RECORDS PROVIDED:
-- pv_equiv track=rewrite | github.com/dronovroman/gh2021 | step_5_topic_modelling.py | get_l1_basedon_l2
-- ===== SOURCE A (Python) =====
-- def get_l1_basedon_l2(topics, l2): #l2 is a list of l2 topics
--     ll = []
--     for l in l2:
--         return_key = ""
--         for key in topics.keys():
--             if l in topics[key]:
--                 return_key = key
--         ll.append(return_key)
--     return ll
-- ===== SOURCE B (Python) =====
-- def get_l1_basedon_l2(topics, l2):
--     rev = {}
--     for key in topics.keys():
--         for v in topics[key]:
--             rev[v] = key  # last containing key wins, matching A's scan
--     return [rev.get(l, "") for l in l2]
-- ===== Notes on version B (the rewrite author's own statement) =====
-- stated objective: faster
-- what changed: Replaces the per-l2-element inner scan over all topic keys with a reverse index built once (value -> last containing key), followed by a single flat lookup pass with default "".
import Mathlib
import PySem

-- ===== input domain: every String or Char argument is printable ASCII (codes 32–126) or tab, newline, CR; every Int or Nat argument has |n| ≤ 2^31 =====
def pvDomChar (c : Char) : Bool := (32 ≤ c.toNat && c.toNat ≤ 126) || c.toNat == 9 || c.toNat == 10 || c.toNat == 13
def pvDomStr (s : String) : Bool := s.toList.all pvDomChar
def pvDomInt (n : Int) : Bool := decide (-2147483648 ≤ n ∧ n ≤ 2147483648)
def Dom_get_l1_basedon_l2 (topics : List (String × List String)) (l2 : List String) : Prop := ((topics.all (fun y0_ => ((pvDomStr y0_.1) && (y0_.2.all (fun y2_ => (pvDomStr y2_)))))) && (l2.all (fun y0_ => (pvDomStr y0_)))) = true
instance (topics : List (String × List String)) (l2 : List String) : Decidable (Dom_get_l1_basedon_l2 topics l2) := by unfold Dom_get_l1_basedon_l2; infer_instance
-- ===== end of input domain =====

-- B replaces A's per-l2-element scan over all topic keys with a reverse index built once (value -> last containing key), then flat lookups with default "".


-- ===== PORT A =====
-- topics is a Python dict: interpret the association list through PySem.Dict
def get_l1_basedon_l2 (topics : List (String × List String)) (l2 : List String) : List String :=
  let d := PySem.Dict.ofList topics
  l2.foldl (fun ll l =>
    ll ++ [d.keys.foldl (fun return_key key =>
      if l ∈ d.getD key [] then key else return_key) ""]) []

-- ===== PORT B =====
def get_l1_basedon_l2_alt (topics : List (String × List String)) (l2 : List String) : List String :=
  let d := PySem.Dict.ofList topics
  let rev := d.keys.foldl (fun rev key =>
    (d.getD key []).foldl (fun rev v => rev.insert v key) rev) PySem.Dict.empty
  l2.map (fun l => rev.getD l "")

-- ===== PRECONDITION & SPEC =====
def Spec_get_l1_basedon_l2 (topics : List (String × List String)) (l2 : List String) (out : List String) : Prop := out = get_l1_basedon_l2_alt topics l2
instance (topics : List (String × List String)) (l2 : List String) (out : List String) : Decidable (Spec_get_l1_basedon_l2 topics l2 out) := by unfold Spec_get_l1_basedon_l2; infer_instance

-- ===== CLAIM (what is proved, stated in full; the proofs are below) =====
def Claim_equal_get_l1_basedon_l2 : Prop := ∀ (topics : List (String × List String)) (l2 : List String), Dom_get_l1_basedon_l2 topics l2 → Spec_get_l1_basedon_l2 topics l2 (get_l1_basedon_l2 topics l2)

-- ===== LEMMAS AND PROOFS =====

-- inner loop of B's index build: inserting every v of vals at key, then looking up l
theorem getD_foldl_insert_const {vals : List String} {key l : String} (rev : PySem.Dict String String) :
    (vals.foldl (fun rev v => rev.insert v key) rev).getD l "" =
      if l ∈ vals then key else rev.getD l "" := by
  induction vals generalizing rev with
  | nil => simp
  | cons v vs ih =>
    simp only [List.foldl_cons, ih, PySem.Dict.getD_insert, List.mem_cons]
    split_ifs with h1 h2 h3 <;> simp_all

-- B's whole index build vs A's inner scan, for any starting index rev
theorem getD_rev_build (ks : List String) (g : String → List String) (l : String)
    (rev : PySem.Dict String String) :
    (ks.foldl (fun rev key => (g key).foldl (fun rev v => rev.insert v key) rev) rev).getD l "" =
      ks.foldl (fun return_key key => if l ∈ g key then key else return_key) (rev.getD l "") := by
  induction ks generalizing rev with
  | nil => rfl
  | cons k ks ih =>
    simp only [List.foldl_cons, ih, getD_foldl_insert_const]

-- ===== VERDICT (by name: the statement is the Claim_ definition above) =====
theorem get_l1_basedon_l2_spec : Claim_equal_get_l1_basedon_l2 := by
  intro topics l2 _
  unfold Spec_get_l1_basedon_l2 get_l1_basedon_l2 get_l1_basedon_l2_alt
  rw [PySem.List.foldl_append_singleton_eq_map]
  refine List.map_congr_left (fun l _ => ?_)
  rw [getD_rev_build]
  rfl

EXERCISE PROMPT: Please copy, exactly and with nothing else, the lines above beginning at the line that has "split_ifs with h1 h2 h3 <;> simp_all" and ending with the line that has "cons k ks ih =>".

OUTPUT OF THE EXERCISE:
    split_ifs with h1 h2 h3 <;> simp_all

-- B's whole index build vs A's inner scan, for any starting index rev
theorem getD_rev_build (ks : List String) (g : String → List String) (l : String)
    (rev : PySem.Dict String String) :
    (ks.foldl (fun rev key => (g key).foldl (fun rev v => rev.insert v key) rev) rev).getD l "" =
      ks.foldl (fun return_key key => if l ∈ g key then key else return_key) (rev.getD l "") := by
  induction ks generalizing rev with
  | nil => rfl
  | cons k ks ih =>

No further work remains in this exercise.